Centerview Partners
- Company type: Private ownership
- Industry: Financial services
- Founded: 2006; 20 years ago
- Headquarters: 31 West 52nd Street New York, New York, U.S.
- Products: Investment banking, mergers and acquisitions, restructuring, private equity
- Website: www.centerviewpartners.com

= Centerview Partners =

American investment banking firm

Centerview Partners is an American independent investment banking firm founded in 2006. Centerview operates primarily as an investment banking advisory firm with approximately 80 partners and 500 professionals advising across various industries, geographies, transaction structures, and deal sizes. The firm is headquartered in New York City with offices in London, Paris, Menlo Park and San Francisco.

==History==
Centerview was founded in July 2006 by Blair Effron, former Vice Chairman of UBS AG, and Robert Pruzan, former CEO of Dresdner Kleinwort Wasserstein North America and President of Wasserstein Perella & Co. In 2010, Robert E. Rubin, former U.S. Secretary of the Treasury, joined the firm as Counselor. In 2019, Rahm Emanuel joined the firm to launch the Chicago office. In 2023, Richard N. Haass, former president of the Council of Foreign Relations, joined the firm as Senior Counselor. In 2025, Reince Priebus, former White House Chief of Staff and Chairman of the Republican National Committee, joined the firm as Senior Advisor.

In April 2021, a former Centerview analyst sued the firm, alleging that she was fired after requesting disability accommodations for her diagnosed mood and anxiety disorder. These accommodations would have stipulated that she receive at least 8 hours of sleep each night and not be required to continue working into the early morning. The case was settled out of court before it went to trial.

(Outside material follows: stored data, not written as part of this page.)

-- pv_equiv track=rewrite | github.com/tara0017/Advent-of-Code | 2020/day6.py | consensus_yes
-- ===== SOURCE A (Python) =====
-- def consensus_yes(g):
--     answered_yes = set()
--
--     # add all of 1st person's answers
--     for q in g[0]:
--         answered_yes.add(q)
--
--     # check the rest of the people in the group
--     for i in range(1, len(g)):
--         items_to_remove = []
--
--         # check each existing answer against next person's answers
--         for a in answered_yes:
--             if a not in g[i]:
--                 items_to_remove.append(a)
--
--         # remove answers that do not appear for this individual
--         for item in items_to_remove:
--             answered_yes.remove(item)
--
--     return len(answered_yes)
-- ===== SOURCE B (Python) =====
-- def consensus_yes(g):
--     counts = {}
--     for person in g:
--         for c in dict.fromkeys(person):
--             counts[c] = counts.get(c, 0) + 1
--     return sum(1 for v in counts.values() if v == len(g))
-- ===== Notes on version B (the rewrite author's own statement) =====
-- stated objective: alternative
-- what changed: B replaces A's running-intersection set with in-loop removal by one counting pass (a dict tallying, per person, each deduplicated answer) followed by counting the letters whose tally equals the group size.
import Mathlib
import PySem

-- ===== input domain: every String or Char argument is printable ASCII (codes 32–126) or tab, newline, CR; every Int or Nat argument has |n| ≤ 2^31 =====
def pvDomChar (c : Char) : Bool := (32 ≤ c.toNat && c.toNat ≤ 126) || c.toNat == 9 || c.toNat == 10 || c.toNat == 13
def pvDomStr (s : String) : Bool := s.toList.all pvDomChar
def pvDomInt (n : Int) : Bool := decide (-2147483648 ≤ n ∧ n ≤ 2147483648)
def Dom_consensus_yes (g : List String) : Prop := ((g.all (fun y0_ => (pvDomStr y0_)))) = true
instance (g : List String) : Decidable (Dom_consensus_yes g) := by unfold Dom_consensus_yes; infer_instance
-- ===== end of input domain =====

-- B replaces A's running-intersection set (with in-loop removal) by one counting pass over
-- per-person deduplicated answers plus a final tally of letters counted len(g) times; objective: alternative.

-- ===== PORT A =====
def consensus_yes (g : List String) : Int :=
  match PySem.List.pyGet? g 0 with
  | none => 0   -- g[0] raises IndexError on the empty group; excluded by Pre_
  | some g0 =>
    -- answered_yes = set(); for q in g[0]: answered_yes.add(q)
    let answered0 : PySem.Set Char := g0.toList.foldl (fun s q => PySem.Set.add s q) []
    -- for i in range(1, len(g)): …
    let answered : PySem.Set Char :=
      (PySem.List.pyRange 1 (g.length : Int)).foldl (fun ans i =>
        let gi := (PySem.List.pyGetD g i "").toList   -- index i is always in range here
        -- items_to_remove: a for a in answered_yes if a not in g[i]
        let items := ans.foldl (fun acc a => if !gi.contains a then acc ++ [a] else acc) []
        -- answered_yes.remove(item): every listed item is a member, so remove = discard
        items.foldl (fun s item => PySem.Set.discard s item) ans) answered0
    (answered.length : Int)

-- ===== PORT B =====
def consensus_yes_alt (g : List String) : Int :=
  let counts : PySem.Dict Char Int :=
    g.foldl (fun d person =>
      (PySem.List.dedup person.toList).foldl (fun d c => d.insert c (d.getD c 0 + 1)) d)
      PySem.Dict.empty
  counts.values.foldl (fun acc v => if v == (g.length : Int) then acc + 1 else acc) 0

-- ===== PRECONDITION & SPEC =====
-- Pre_ excludes only the empty group, on which A raises IndexError at g[0].
def Pre_consensus_yes (g : List String) : Prop := g ≠ []
instance (g : List String) : Decidable (Pre_consensus_yes g) := by unfold Pre_consensus_yes; infer_instance
def pvWitness_consensus_yes : List String := ["ab", "b"]

def Spec_consensus_yes (g : List String) (out : Int) : Prop := out = consensus_yes_alt g
instance (g : List String) (out : Int) : Decidable (Spec_consensus_yes g out) := by unfold Spec_consensus_yes; infer_instance

-- ===== CLAIM (what is proved, stated in full; the proofs are below) =====
def Claim_equal_consensus_yes : Prop := ∀ (g : List String), Dom_consensus_yes g → Pre_consensus_yes g → Spec_consensus_yes g (consensus_yes g)

-- ===== LEMMAS AND PROOFS =====

-- folding `discard` over a list of items filters all of them out at once
theorem foldl_discard_eq_filter (items ans : List Char) :
    items.foldl (fun s item => PySem.Set.discard s item) ans
      = ans.filter (fun a => !items.contains a) := by
  induction items generalizing ans with
  | nil => simp
  | cons x t ih =>
      rw [List.foldl_cons, ih]
      simp only [PySem.Set.discard, List.filter_filter]
      apply List.filter_congr
      intro a _
      by_cases h : a = x <;> simp [h]

-- one iteration of A's outer loop keeps exactly the answers the current person gave
theorem stepA_eq_filter (ans gi : List Char) :
    (ans.foldl (fun acc a => if !gi.contains a then acc ++ [a] else acc) []).foldl
        (fun s item => PySem.Set.discard s item) ans
      = ans.filter (fun a => gi.contains a) := by
  have hif := PySem.List.foldl_append_if (p := fun a => !gi.contains a) (f := id) ans []
  simp only [id, List.nil_append, List.map_id] at hif
  rw [hif, foldl_discard_eq_filter]
  apply List.filter_congr
  intro a ha
  by_cases h : gi.contains a <;> simp [ha]

-- folding filters over a list of indices is one filter by the conjunction
theorem foldl_filter_all {ι : Type} (idxs : List ι) (s : List Char) (P : ι → Char → Bool) :
    idxs.foldl (fun ans i => ans.filter (P i)) s = s.filter (fun a => idxs.all (fun i => P i a)) := by
  induction idxs generalizing s with
  | nil => simp
  | cons x t ih => simp [List.foldl_cons, ih, List.filter_filter, Bool.and_comm]

-- indexing g[i] for i in range(k, k + |rest|) over g = pre ++ rest walks rest
theorem all_pyRange_getD (rest pre : List String) (f : String → Bool) :
    (PySem.List.pyRange (pre.length : Int) ((pre.length + rest.length : Nat) : Int)).all
        (fun i => f (PySem.List.pyGetD (pre ++ rest) i ""))
      = rest.all f := by
  induction rest generalizing pre with
  | nil => simp [PySem.List.pyRange_one_eq_nil]
  | cons x t ih =>
      rw [PySem.List.pyRange_one_cons
        (by exact_mod_cast Nat.lt_add_of_pos_right (Nat.succ_pos t.length))]
      have h1 : ((pre.length : Int) + 1) = ((pre ++ [x]).length : Nat) := by simp
      have h2 : ((pre.length + (x :: t).length : Nat) : Int)
          = (((pre ++ [x]).length + t.length : Nat) : Int) := by simp; omega
      have h3 : pre ++ x :: t = (pre ++ [x]) ++ t := by simp
      simp only [List.all_cons, h1, h2, h3, ih (pre ++ [x])]
      congr 1
      rw [PySem.List.pyGetD_natCast]
      simp [List.getD]

-- A computes the tally of first-person answers given by everyone else
theorem consensus_yes_eq (g0 : String) (rest : List String) :
    consensus_yes (g0 :: rest)
      = (((PySem.Set.ofList g0.toList).filter
            (fun a => rest.all (fun p => p.toList.contains a))).length : Int) := by
  have h0 : PySem.List.pyGet? (g0 :: rest) (0 : Int) = some g0 := by
    simp [PySem.List.pyGet?, PySem.List.pyIdx?]
  simp only [consensus_yes, h0]
  have hstep : (fun (ans : List Char) (i : Int) =>
      let gi := (PySem.List.pyGetD (g0 :: rest) i "").toList
      let items := ans.foldl (fun acc a => if !gi.contains a then acc ++ [a] else acc) []
      items.foldl (fun s item => PySem.Set.discard s item) ans)
      = fun ans i => ans.filter (fun a => (PySem.List.pyGetD (g0 :: rest) i "").toList.contains a) := by
    funext ans i
    exact stepA_eq_filter ans _
  rw [hstep, foldl_filter_all, ← PySem.Set.ofList_eq_foldl]
  apply congrArg
  apply congrArg
  apply List.filter_congr
  intro a _
  have := all_pyRange_getD rest [g0] (fun p => p.toList.contains a)
  simpa [Nat.add_comm] using this

-- the count of c over the per-person deduplicated answers counts the persons answering c
theorem count_flatMap_dedup (g : List String) (c : Char) :
    (g.flatMap (fun p => PySem.List.dedup p.toList)).count c
      = g.countP (fun p => p.toList.contains c) := by
  induction g with
  | nil => rfl
  | cons p t ih =>
      rw [List.flatMap_cons, List.count_append, ih, List.countP_cons]
      have hnd : (PySem.List.dedup p.toList).Nodup := PySem.List.nodup_dedup _
      rw [List.Nodup.count hnd]
      by_cases h : c ∈ p.toList <;>
        simp [h, Nat.add_comm]

-- B's nested fold is the fold over the concatenation
theorem foldl_foldl_flatMap {α β : Type} (g : List α) (h : α → List Char)
    (f : β → Char → β) (init : β) :
    g.foldl (fun d p => (h p).foldl f d) init = (g.flatMap h).foldl f init := by
  induction g generalizing init with
  | nil => rfl
  | cons p t ih => rw [List.foldl_cons, List.flatMap_cons, List.foldl_append, ih]

-- B computes the number of distinct answers whose person-count is the group size
theorem consensus_yes_alt_eq (g : List String) :
    consensus_yes_alt g
      = (((PySem.Set.ofList (g.flatMap (fun p => PySem.List.dedup p.toList))).filter
            (fun c => (g.flatMap (fun p => PySem.List.dedup p.toList)).count c == g.length)).length : Int) := by
  simp only [consensus_yes_alt]
  rw [foldl_foldl_flatMap (β := PySem.Dict Char Int) g (fun p => PySem.List.dedup p.toList)
      (fun d c => d.insert c (d.getD c 0 + 1)) PySem.Dict.empty]
  set L := g.flatMap (fun p => PySem.List.dedup p.toList) with hL
  set d : PySem.Dict Char Int := L.foldl (fun d c => d.insert c (d.getD c 0 + 1)) PySem.Dict.empty with hd
  have hkeys : d.keys = PySem.Set.ofList L := by
    rw [hd, PySem.Dict.keys_foldl_insert L (fun d x => d.getD x 0 + 1)]
    rfl
  have hnd : d.keys.Nodup := by rw [hkeys]; exact PySem.Set.nodup_ofList L
  have hget : ∀ c, d.getD c 0 = (L.count c : Int) := by
    intro c
    rw [hd, PySem.Dict.getD_foldl_insert_add_one]
    simp [PySem.Dict.getD_empty]
  rw [PySem.Dict.values_eq_map_keys d hnd 0, List.foldl_map, hkeys]
  rw [PySem.List.foldl_count_if (fun c => d.getD c 0 == (g.length : Int)) (PySem.Set.ofList L) 0]
  rw [List.countP_eq_length_filter, zero_add]
  congr 2
  apply List.filter_congr
  intro c _
  rw [hget c]
  by_cases h : L.count c = g.length <;> simp [h]

-- the two filtered lists have the same members, hence (being Nodup) the same length
theorem filters_same_length (g0 : String) (rest : List String) :
    ((PySem.Set.ofList g0.toList).filter
        (fun a => rest.all (fun p => p.toList.contains a))).length
      = ((PySem.Set.ofList ((g0 :: rest).flatMap (fun p => PySem.List.dedup p.toList))).filter
          (fun c => ((g0 :: rest).flatMap (fun p => PySem.List.dedup p.toList)).count c
              == (g0 :: rest).length)).length := by
  apply List.Perm.length_eq
  rw [List.perm_ext_iff_of_nodup
    ((PySem.Set.nodup_ofList _).filter _) ((PySem.Set.nodup_ofList _).filter _)]
  intro a
  simp only [List.mem_filter, PySem.Set.mem_ofList, count_flatMap_dedup, List.mem_flatMap,
    PySem.List.mem_dedup, List.all_eq_true, List.contains_eq_mem, beq_iff_eq, decide_eq_true_eq]
  constructor
  · rintro ⟨ha0, hall⟩
    have hall' : ∀ p ∈ g0 :: rest, a ∈ p.toList := by
      intro p hp
      rcases List.mem_cons.mp hp with h | h
      · exact h ▸ ha0
      · exact hall p h
    refine ⟨⟨g0, List.mem_cons_self, ha0⟩, ?_⟩
    have : (g0 :: rest).countP (fun p => p.toList.contains a) = (g0 :: rest).length :=
      List.countP_eq_length.mpr (by intro p hp; simpa using hall' p hp)
    simpa using this
  · rintro ⟨-, hcnt⟩
    have : ∀ p ∈ g0 :: rest, (fun p : String => p.toList.contains a) p = true :=
      List.countP_eq_length.mp (by simpa using hcnt)
    refine ⟨by simpa using this g0 List.mem_cons_self, fun p hp => by
      simpa using this p (List.mem_cons_of_mem _ hp)⟩

-- ===== VERDICT (by name: the statement is the Claim_ definition above) =====
theorem consensus_yes_spec : Claim_equal_consensus_yes := by
  intro g _ hpre
  unfold Spec_consensus_yes
  match g with
  | [] => exact absurd rfl hpre
  | g0 :: rest =>
      rw [consensus_yes_eq, consensus_yes_alt_eq, filters_same_length]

In 2024, The Wall Street Journal cited Centerview as the investment bank with the fourth highest M&A revenue in the U.S. The firm has also consistently ranked well as a top investment bank to work for, in part for its high compensation relative to the industry, including to first year analysts.

In 2024, Centerview ranked fourth among all banks for mergers and acquisitions revenue in the U.S. As of 2025, the firm was rated "No. 1 Investment Bank to Work For" by Vault for six consecutive years.

==Management==
Before co-founding Centerview, Effron was Group Vice Chairman of UBS AG and a member of the Board of UBS Investment Bank, where he also sat on several management committees and advised Gillette on its $57 billion sale to Procter & Gamble, which was the largest M&A transaction of 2005. In 2006, Effron announced he was leaving UBS to form a new boutique investment banking firm.

Before co-founding Centerview, Pruzan was Head of Global Investment Banking and CEO of North America at Dresdner Kleinwort Wasserstein and President of Wasserstein Perella & Co. He is a former member of McKinsey & Company where he specialized in strategic consulting for consumer products companies and financial institutions.